Has anyone added a aftermarket probe port to a Horizon pit? I am concerned that my probes won’t last long if I keep running them through the door. I see Yoder sells them but was curious if anyone has experience with them.


----------



## bdskelly (Jul 3, 2018)

You might also look at the silicone discs on Weber units. Mine work great! B


----------



## waterdownrednec (Jul 4, 2018)

Based on info from the forum I bought one of these for my Horizon 16.  They make actual ports for probes but this is nearly the same but much more affordable.

*uxcell Stainless Steel 6.0-12.0mm M20 Cable Gland Connector with Locknut*


----------



## Smokin Okie (Jul 4, 2018)

I have same question bout my OC Brazos.    Seems to me that drilling through 1/4" steel is the difficult part


----------



## waterdownrednec (Jul 4, 2018)

Smoking Okie, it is tough. I just installed two add’l thermometers in the door and it took 3 step bits to get the 2 - 7/8” holes drilled.  All three bits are toast but, I don’t think it will be as difficult installing the probe gland as it’s not double steel like the main door.  But from what I read step bits and olive oil seem to be the trick.  Knowing nothing about drilling into thick metal, I was surprised how after every squeeze of olive oil the step bit peeled another layer of steel off but w/o it just sat there and spun.  It took A LOT of elbow grease with my high power drill.  Thought I was going to burn out my big drill it was so hot, kept having to take breaks. 

A metal person will know but I wondered if a straight 7/8” metal bit would have done better, don’t know.


----------



## Smokin Okie (Jul 4, 2018)

waterdownrednec said:


> Based on info from the forum I bought one of these for my Horizon 16.  They make actual ports for probes but this is nearly the same but much more affordable.
> 
> *uxcell Stainless Steel 6.0-12.0mm M20 Cable Gland Connector with Locknut*



Thanks !!   I just bought two of these off Ebay for $3.10 each.    Hard to go wrong at that price.   Now,  I will have to get my FIL to help drill the holes,  he's retired electrician,  this is right down his alley.


----------



## Smokin Okie (Jul 4, 2018)

Do ya think this would get the job done ?

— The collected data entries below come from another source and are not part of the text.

-- pv_equiv track=rewrite | github.com/stussysenik/cc-config | parse-history.py | analyze_prompt
-- ===== SOURCE A (Python) =====
-- def analyze_prompt(text):
--     """Categorize what kind of work a prompt represents."""
--     text_lower = text.lower() if text else ""
--
--     if any(x in text_lower for x in ['fix', 'bug', 'error', 'issue', 'broken', 'not working']):
--         return "debugging"
--     elif any(x in text_lower for x in ['add', 'create', 'build', 'implement', 'new feature']):
--         return "building"
--     elif any(x in text_lower for x in ['refactor', 'clean', 'improve', 'optimize']):
--         return "refactoring"
--     elif any(x in text_lower for x in ['test', 'spec', 'coverage']):
--         return "testing"
--     elif any(x in text_lower for x in ['review', 'explain', 'understand', 'how does']):
--         return "learning"
--     elif any(x in text_lower for x in ['deploy', 'release', 'publish']):
--         return "deploying"
--     elif '/clear' in text_lower or len(text_lower) < 10:
--         return "command"
--     else:
--         return "coding"
-- ===== SOURCE B (Python) =====
-- # B: flat keyword->priority map scanned exhaustively with a min-priority reduction,
-- # instead of A's ordered short-circuit if/elif chain; same None->"" guard and fallback.
-- _GROUPS = [
--     ['fix', 'bug', 'error', 'issue', 'broken', 'not working'],
--     ['add', 'create', 'build', 'implement', 'new feature'],
--     ['refactor', 'clean', 'improve', 'optimize'],
--     ['test', 'spec', 'coverage'],
--     ['review', 'explain', 'understand', 'how does'],
--     ['deploy', 'release', 'publish'],
-- ]
-- _CATS = ["debugging", "building", "refactoring", "testing", "learning", "deploying"]
-- _PRIORITY = {kw: p for p, kws in enumerate(_GROUPS) for kw in kws}
--
-- def analyze_prompt(text):
--     t = text.lower() if text else ""
--     best = None
--     for kw, p in _PRIORITY.items():
--         if kw in t:
--             best = p if best is None else min(best, p)
--     if best is not None:
--         return _CATS[best]
--     return "command" if '/clear' in t or len(t) < 10 else "coding"
-- ===== Notes on version B (the rewrite author's own statement) =====
-- stated objective: alternative
-- what changed: Replaces the ordered short-circuit if/elif chain by an exhaustive scan over a flat keyword-to-priority map that reduces all matches with min, then maps the best priority to its category; the command/coding fallback fires when no keyword matched.
import Mathlib
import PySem

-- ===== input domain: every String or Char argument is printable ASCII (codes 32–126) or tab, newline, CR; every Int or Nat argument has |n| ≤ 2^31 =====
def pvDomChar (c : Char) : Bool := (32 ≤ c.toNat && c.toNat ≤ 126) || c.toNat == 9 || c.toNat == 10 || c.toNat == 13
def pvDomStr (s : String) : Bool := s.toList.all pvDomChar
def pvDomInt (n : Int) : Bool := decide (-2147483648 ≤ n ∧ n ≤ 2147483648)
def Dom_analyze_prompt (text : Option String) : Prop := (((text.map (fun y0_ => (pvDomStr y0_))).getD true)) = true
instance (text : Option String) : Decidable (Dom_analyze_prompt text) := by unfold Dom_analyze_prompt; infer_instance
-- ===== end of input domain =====

-- B replaces A's ordered if/elif chain by an exhaustive scan of a flat keyword→priority
-- map with a min-priority reduction (objective: alternative).

-- ===== PORT A =====
def analyze_prompt (text : Option String) : String :=
  let text_lower : String :=
    match text with
    | none => ""
    | some s => if s == "" then "" else PySem.Str.lower s
  if (["fix", "bug", "error", "issue", "broken", "not working"]).any
      (fun x => PySem.Str.isIn x text_lower) then "debugging"
  else if (["add", "create", "build", "implement", "new feature"]).any
      (fun x => PySem.Str.isIn x text_lower) then "building"
  else if (["refactor", "clean", "improve", "optimize"]).any
      (fun x => PySem.Str.isIn x text_lower) then "refactoring"
  else if (["test", "spec", "coverage"]).any
      (fun x => PySem.Str.isIn x text_lower) then "testing"
  else if (["review", "explain", "understand", "how does"]).any
      (fun x => PySem.Str.isIn x text_lower) then "learning"
  else if (["deploy", "release", "publish"]).any
      (fun x => PySem.Str.isIn x text_lower) then "deploying"
  else if PySem.Str.isIn "/clear" text_lower || decide (PySem.Str.len text_lower < 10) then "command"
  else "coding"

-- ===== PORT B =====
def pvGroups : List (List String) :=
  [["fix", "bug", "error", "issue", "broken", "not working"],
   ["add", "create", "build", "implement", "new feature"],
   ["refactor", "clean", "improve", "optimize"],
   ["test", "spec", "coverage"],
   ["review", "explain", "understand", "how does"],
   ["deploy", "release", "publish"]]

def pvCats : List String :=
  ["debugging", "building", "refactoring", "testing", "learning", "deploying"]

-- dict comprehension {kw: p for p, kws in enumerate(_GROUPS) for kw in kws}; all keywords distinct
def pvPriority : List (String × Int) :=
  (PySem.List.enumerate pvGroups).flatMap (fun pk => pk.2.map (fun kw => (kw, pk.1)))

-- the loop body of B's for-loop over _PRIORITY.items()
def pvStep (t : String) (best : Option Int) (kp : String × Int) : Option Int :=
  if PySem.Str.isIn kp.1 t then
    some (match best with | none => kp.2 | some m => min m kp.2)
  else best

def analyze_prompt_alt (text : Option String) : String :=
  let t : String :=
    match text with
    | none => ""
    | some s => if s == "" then "" else PySem.Str.lower s
  let best : Option Int := pvPriority.foldl (pvStep t) none
  match best with
  | some p => (PySem.List.pyGet? pvCats p).getD ""  -- _CATS[best]; best is always a valid index
  | none =>
    if PySem.Str.isIn "/clear" t || decide (PySem.Str.len t < 10) then "command"
    else "coding"

-- ===== PRECONDITION & SPEC =====
def Spec_analyze_prompt (text : Option String) (out : String) : Prop := out = analyze_prompt_alt text
instance (text : Option String) (out : String) : Decidable (Spec_analyze_prompt text out) := by unfold Spec_analyze_prompt; infer_instance

-- ===== CLAIM (what is proved, stated in full; the proofs are below) =====
def Claim_equal_analyze_prompt : Prop := ∀ (text : Option String), Dom_analyze_prompt text → Spec_analyze_prompt text (analyze_prompt text)

-- ===== LEMMAS AND PROOFS =====

-- folding one keyword group (all with the same priority p, no smaller than anything already seen)
theorem pv_fold_group (t : String) (p : Int) (kws : List String) (acc : Option Int)
    (h : ∀ m, acc = some m → m ≤ p) :
    (kws.map (fun kw => (kw, p))).foldl (pvStep t) acc
      = if kws.any (fun x => PySem.Str.isIn x t) then some (acc.getD p) else acc := by
  induction kws generalizing acc with
  | nil => simp
  | cons k rest ih =>
    simp only [List.map_cons, List.foldl_cons, List.any_cons]
    by_cases hk : PySem.Str.isIn k t
    · cases acc with
      | none =>
        rw [show pvStep t none (k, p) = some p from by unfold pvStep; rw [if_pos hk]]
        rw [ih (some p) (fun m hm => by injection hm with h'; omega)]
        simp only [hk, Bool.true_or, if_true, Option.getD_some, Option.getD_none, ite_self]
      | some m =>
        have hmp : m ≤ p := h m rfl
        rw [show pvStep t (some m) (k, p) = some m from by
              unfold pvStep; rw [if_pos hk]; exact congrArg some (min_eq_left hmp)]
        rw [ih (some m) h]
        simp only [hk, Bool.true_or, Option.getD_some, ite_self]
    · rw [show pvStep t acc (k, p) = acc from by unfold pvStep; rw [if_neg hk]]
      rw [ih acc h]
      rw [Bool.not_eq_true] at hk
      simp only [hk, Bool.false_or]

-- A's chain equals B's min-reduction, for any lowered text t
theorem pv_main (t : String) :
    (if (["fix", "bug", "error", "issue", "broken", "not working"]).any
        (fun x => PySem.Str.isIn x t) then "debugging"
     else if (["add", "create", "build", "implement", "new feature"]).any
        (fun x => PySem.Str.isIn x t) then "building"
     else if (["refactor", "clean", "improve", "optimize"]).any
        (fun x => PySem.Str.isIn x t) then "refactoring"
     else if (["test", "spec", "coverage"]).any
        (fun x => PySem.Str.isIn x t) then "testing"
     else if (["review", "explain", "understand", "how does"]).any
        (fun x => PySem.Str.isIn x t) then "learning"
     else if (["deploy", "release", "publish"]).any
        (fun x => PySem.Str.isIn x t) then "deploying"
     else if PySem.Str.isIn "/clear" t || decide (PySem.Str.len t < 10) then "command"
     else "coding")
    = (match pvPriority.foldl (pvStep t) none with
       | some p => (PySem.List.pyGet? pvCats p).getD ""
       | none =>
         if PySem.Str.isIn "/clear" t || decide (PySem.Str.len t < 10) then "command"
         else "coding") := by
  rw [show pvPriority =
      (["fix", "bug", "error", "issue", "broken", "not working"].map (fun kw => (kw, (0:Int)))) ++
      (["add", "create", "build", "implement", "new feature"].map (fun kw => (kw, (1:Int)))) ++
      (["refactor", "clean", "improve", "optimize"].map (fun kw => (kw, (2:Int)))) ++
      (["test", "spec", "coverage"].map (fun kw => (kw, (3:Int)))) ++
      (["review", "explain", "understand", "how does"].map (fun kw => (kw, (4:Int)))) ++
      (["deploy", "release", "publish"].map (fun kw => (kw, (5:Int)))) from by decide]
  rw [List.foldl_append, List.foldl_append, List.foldl_append, List.foldl_append,
      List.foldl_append]
  have side : ∀ (p q : Int), p ≤ q → ∀ (acc : Option Int), (∀ m, acc = some m → m ≤ p) →
      ∀ (b : Bool) (m : Int), (if b then some (acc.getD p) else acc) = some m → m ≤ q := by
    intro p q hpq acc hacc b m hm
    cases b with
    | true =>
      injection hm with h'
      cases acc with
      | none => simp only [Option.getD_none] at h'; omega
      | some a => have := hacc a rfl; simp only [Option.getD_some] at h'; omega
    | false => have := hacc m hm; omega
  have base : ∀ m, (none : Option Int) = some m → m ≤ 0 := fun m hm => by cases hm
  rw [pv_fold_group t 0 _ none base]
  rw [pv_fold_group t 1 _ _ (side 0 1 (by norm_num) none base _)]
  rw [pv_fold_group t 2 _ _ (side 1 2 (by norm_num) _ (side 0 1 (by norm_num) none base _) _)]
  rw [pv_fold_group t 3 _ _ (side 2 3 (by norm_num) _ (side 1 2 (by norm_num) _ (side 0 1 (by norm_num) none base _) _) _)]
  rw [pv_fold_group t 4 _ _ (side 3 4 (by norm_num) _ (side 2 3 (by norm_num) _ (side 1 2 (by norm_num) _ (side 0 1 (by norm_num) none base _) _) _) _)]
  rw [pv_fold_group t 5 _ _ (side 4 5 (by norm_num) _ (side 3 4 (by norm_num) _ (side 2 3 (by norm_num) _ (side 1 2 (by norm_num) _ (side 0 1 (by norm_num) none base _) _) _) _) _)]
  by_cases h0 : (["fix", "bug", "error", "issue", "broken", "not working"]).any (fun x => PySem.Str.isIn x t) <;>
  by_cases h1 : (["add", "create", "build", "implement", "new feature"]).any (fun x => PySem.Str.isIn x t) <;>
  by_cases h2 : (["refactor", "clean", "improve", "optimize"]).any (fun x => PySem.Str.isIn x t) <;>
  by_cases h3 : (["test", "spec", "coverage"]).any (fun x => PySem.Str.isIn x t) <;>
  by_cases h4 : (["review", "explain", "understand", "how does"]).any (fun x => PySem.Str.isIn x t) <;>
  by_cases h5 : (["deploy", "release", "publish"]).any (fun x => PySem.Str.isIn x t) <;>
    simp only [h0, h1, h2, h3, h4, h5, if_true, Option.getD_some, Option.getD_none] <;> rfl

-- ===== VERDICT (by name: the statement is the Claim_ definition above) =====
theorem analyze_prompt_spec : Claim_equal_analyze_prompt := by
  intro text _
  unfold Spec_analyze_prompt analyze_prompt analyze_prompt_alt
  exact pv_main _
def pvAccents (t : List Char) (b : Char) : List Char × Char :=
  match PySem.Chars.splitOn t ['#', 'a', '+'] with
  | [] => ([], b)
  | f :: rest =>
    let (o, b') := pvBreaks f b
    let (o2, b2) := pvAccLoop rest b'
    (o ++ o2, b2)

-- "#".join over the "##" segments, threading break_str left to right
def pvSegLoop : List (List Char) → Char → List Char × Char
  | [], b => ([], b)
  | p :: ps, b =>
    let (o, b') := pvAccents p b
    let (o2, b2) := pvSegLoop ps b'
    ('#' :: (o ++ o2), b2)

def pvTop (s : List Char) (b : Char) : List Char × Char :=
  match PySem.Chars.splitOn s ['#', '#'] with
  | [] => ([], b)
  | f :: rest =>
    let (o, b') := pvAccents f b
    let (o2, b2) := pvSegLoop rest b'
    (o ++ o2, b2)

def parse_text_escapes_alt (s : String) : String := String.mk (pvTop s.toList ' ').1

-- ===== PRECONDITION & SPEC =====
def Spec_parse_text_escapes (s : String) (out : String) : Prop := out = parse_text_escapes_alt s
instance (s : String) (out : String) : Decidable (Spec_parse_text_escapes s out) := by unfold Spec_parse_text_escapes; infer_instance

-- ===== CLAIM (what is proved, stated in full; the proofs are below) =====
def Claim_equal_parse_text_escapes : Prop := ∀ (s : String), Dom_parse_text_escapes s → Spec_parse_text_escapes s (parse_text_escapes s)

-- ===== LEMMAS AND PROOFS =====

-- leftmost occurrence of sep: the clean recursion the fuel-based splitOn is bridged to
def pvBreakOn (sep : List Char) : List Char → Option (List Char × List Char)
  | [] => none
  | c :: t =>
    if sep.isPrefixOf (c :: t) then some ([], (c :: t).drop sep.length)
    else
      match pvBreakOn sep t with
      | some (h, r) => some (c :: h, r)
      | none => none

theorem pvBreakOn_length {sep : List Char} (hs : sep ≠ []) :
    ∀ {s h r}, pvBreakOn sep s = some (h, r) → r.length < s.length := by
  intro s
  induction s with
  | nil => intro h r hbr; simp [pvBreakOn] at hbr
  | cons c t ih =>
    intro h r hbr
    rw [pvBreakOn] at hbr
    split at hbr
    · have hsep : 1 ≤ sep.length := by
        cases sep with | nil => exact absurd rfl hs | cons a l => simp
      have hr : r = (c :: t).drop sep.length := by
        cases hbr; rfl
      subst hr
      simp only [List.length_drop, List.length_cons]
      omega
    · cases hbo : pvBreakOn sep t with
      | none => rw [hbo] at hbr; simp at hbr
      | some pr =>
        obtain ⟨h', r'⟩ := pr
        rw [hbo] at hbr
        simp only [Option.some.injEq, Prod.mk.injEq] at hbr
        have := ih (h := h') (r := r') hbo
        have hr : r = r' := hbr.2.symm
        subst hr
        simp only [List.length_cons]
        omega

def pvSplit (sep : List Char) (hs : sep ≠ []) (s : List Char) : List (List Char) :=
  match hbr : pvBreakOn sep s with
  | none => [s]
  | some (h, r) => h :: pvSplit sep hs r
termination_by s.length
decreasing_by exact pvBreakOn_length hs hbr

theorem pvSplit_ne_nil {sep : List Char} (hs : sep ≠ []) (s : List Char) :
    pvSplit sep hs s ≠ [] := by
  rw [pvSplit]
  split <;> simp

-- bridge: PySem.Chars.splitOn is pvSplit
theorem pvModifyHead_id (l : List (List Char)) :
    l.modifyHead (fun x => x) = l := by
  cases l <;> simp

theorem pvSplit_eq_some {sep : List Char} (hs : sep ≠ []) {s h r : List Char}
    (hbo : pvBreakOn sep s = some (h, r)) :
    pvSplit sep hs s = h :: pvSplit sep hs r := by
  rw [pvSplit]
  split
  · rename_i heq; rw [heq] at hbo; cases hbo
  · rename_i h' r' heq; rw [heq] at hbo
    cases hbo; rfl

theorem pvSplit_eq_none {sep : List Char} (hs : sep ≠ []) {s : List Char}
    (hbo : pvBreakOn sep s = none) :
    pvSplit sep hs s = [s] := by
  rw [pvSplit]
  split
  · rfl
  · rename_i h' r' heq; rw [heq] at hbo; cases hbo
theorem pv_long_iff (token : String) (option_names : List String)
    (hP : ∀ n ∈ option_names, PySem.Str.startswith n "--" = true →
        PySem.Str.isIn "=" n = false) :
    (((PySem.Str.find token "=" != -1) &&
      (pvLongs option_names).contains
        (PySem.Str.slice token none (some (PySem.Str.find token "=")))) = true)
    ↔ ∃ n ∈ option_names, PySem.Str.startswith n "--" = true ∧
        PySem.Str.startswith token (n ++ "=") = true := by
  have htl : ("=" : String).toList = ['='] := rfl
  have hbridge : PySem.Str.find token "=" = PySem.Chars.find token.toList ['='] := by
    rw [PySem.Str.find_eq, htl]
  constructor
  · intro h
    rw [Bool.and_eq_true] at h
    obtain ⟨hne, hcon⟩ := h
    have hne' : PySem.Chars.find token.toList ['='] ≠ -1 := by
      rw [← hbridge]; simpa using hne
    have hf0 : 0 ≤ PySem.Chars.find token.toList ['='] := by
      have := PySem.Chars.neg_one_le_find token.toList ['=']
      omega
    have hspec := PySem.Chars.find_spec (s := token.toList) (sub := ['=']) hf0
    have hflt : (PySem.Chars.find token.toList ['=']).toNat < token.toList.length := by
      by_contra hge
      have : token.toList.drop (PySem.Chars.find token.toList ['=']).toNat = [] :=
        List.drop_eq_nil_of_le (by omega)
      rw [this] at hspec
      exact absurd hspec.1.length_le (by simp)
    have heqc : token.toList[(PySem.Chars.find token.toList ['=']).toNat] = '=' :=
      (pv_prefix_drop_iff _ _ hflt).mp hspec.1
    simp only [pvLongs, List.contains_eq_mem, decide_eq_true_eq, List.mem_filter] at hcon
    obtain ⟨hmem, hsw⟩ := hcon
    have htksucc := List.take_succ_eq_append_getElem hflt
    rw [heqc] at htksucc
    refine ⟨_, hmem, hsw, ?_⟩
    rw [PySem.Str.startswith_eq, PySem.Chars.startswith_iff, String.toList_append,
      pv_sliceL token _ (by rw [hbridge]; exact hf0), hbridge, htl, ← htksucc]
    exact List.take_prefix _ _
  · rintro ⟨n, hmem, hsw, hpre⟩
    have hnoeq : '=' ∉ n.toList := by
      have hfalse := hP n hmem hsw
      intro hm
      have ht : PySem.Str.isIn "=" n = true := by
        rw [PySem.Str.isIn_iff_infix, htl]
        exact (List.singleton_infix_iff '=' n.toList).mpr hm
      rw [hfalse] at ht
      exact Bool.false_ne_true ht
    rw [PySem.Str.startswith_eq, PySem.Chars.startswith_iff, String.toList_append, htl] at hpre
    have hpre' : n.toList ++ ['='] <+: token.toList := hpre
    have hnp : n.toList <+: token.toList := (List.prefix_append _ _).trans hpre'
    have hlen : n.toList.length + 1 ≤ token.toList.length := by
      have := hpre'.length_le; simpa using this
    set k := n.toList.length with hkdef
    have hkk : k < token.toList.length := by omega
    have htk : token.toList.take (k+1) = n.toList ++ ['='] := by
      have := (List.prefix_iff_eq_take).mp hpre'
      simp only [List.length_append, List.length_singleton] at this
      exact this.symm
    have hgetk : token.toList[k] = '=' := by
      have h1 : (token.toList.take (k+1))[k]'(by rw [List.length_take]; omega) = token.toList[k] :=
        List.getElem_take
      have h2 : (n.toList ++ ['='])[k]'(by simp only [List.length_append, List.length_singleton]; omega) = '=' := by
        rw [List.getElem_append_right (by omega)]
        simp [hkdef]
      calc token.toList[k] = (token.toList.take (k+1))[k]'(by rw [List.length_take]; omega) := h1.symm
        _ = (n.toList ++ ['='])[k]'(by simp only [List.length_append, List.length_singleton]; omega) := List.getElem_of_eq htk _
        _ = '=' := h2
    have hinf : ['='] <:+: token.toList :=
      (List.singleton_infix_iff '=' token.toList).mpr (hgetk ▸ List.getElem_mem hkk)
    have hf0 : 0 ≤ PySem.Chars.find token.toList ['='] :=
      (PySem.Chars.find_nonneg_iff _ _).mpr hinf
    have hspec := PySem.Chars.find_spec (s := token.toList) (sub := ['=']) hf0
    set fn := (PySem.Chars.find token.toList ['=']).toNat with hfndef
    have hfle : fn ≤ k := by
      by_contra hgt
      exact hspec.2 k (by omega) ((pv_prefix_drop_iff _ _ hkk).mpr hgetk)
    have hfeq : fn = k := by
      rcases Nat.lt_or_ge fn k with hlt | hge
      · exfalso
        have hflt : fn < token.toList.length := by omega
        have hc : token.toList[fn] = '=' := (pv_prefix_drop_iff _ _ hflt).mp hspec.1
        have hg : n.toList[fn]'(by omega) = token.toList[fn] :=
          List.IsPrefix.getElem hnp _
        have hg2 : n.toList[fn]'(by omega) = '=' := hg.trans hc
        exact hnoeq (hg2 ▸ List.getElem_mem (by omega))
      · omega
    have hfind : PySem.Str.find token "=" = (k : Int) := by
      rw [hbridge]
      omega
    rw [Bool.and_eq_true]
    refine ⟨by rw [hfind]; simp, ?_⟩
    have hslice : PySem.Str.slice token none (some (PySem.Str.find token "=")) = n := by
      rw [hfind, String.ext_iff, pv_sliceL token (k:Int) (by positivity), Int.toNat_natCast]
      exact ((List.prefix_iff_eq_take).mp hnp).symm
    rw [hslice]
    simp only [pvLongs, List.contains_eq_mem, decide_eq_true_eq, List.mem_filter]
    exact ⟨hmem, hsw⟩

https://www.milwaukeetool.com/accessories/drilling/49-56-9607


----------



## busmania (Jul 10, 2018)

The key to drilling into metal is start with a small bit, go SLOW as possible with the bit and use lots of oil. If the drill is moving too fast, it just heats the bit and ruins it. I probably would not use a hole saw but that depends how big the hole needs to be. Start with small bit and work your way up. A step bit would be my preference before using a hole saw.


----------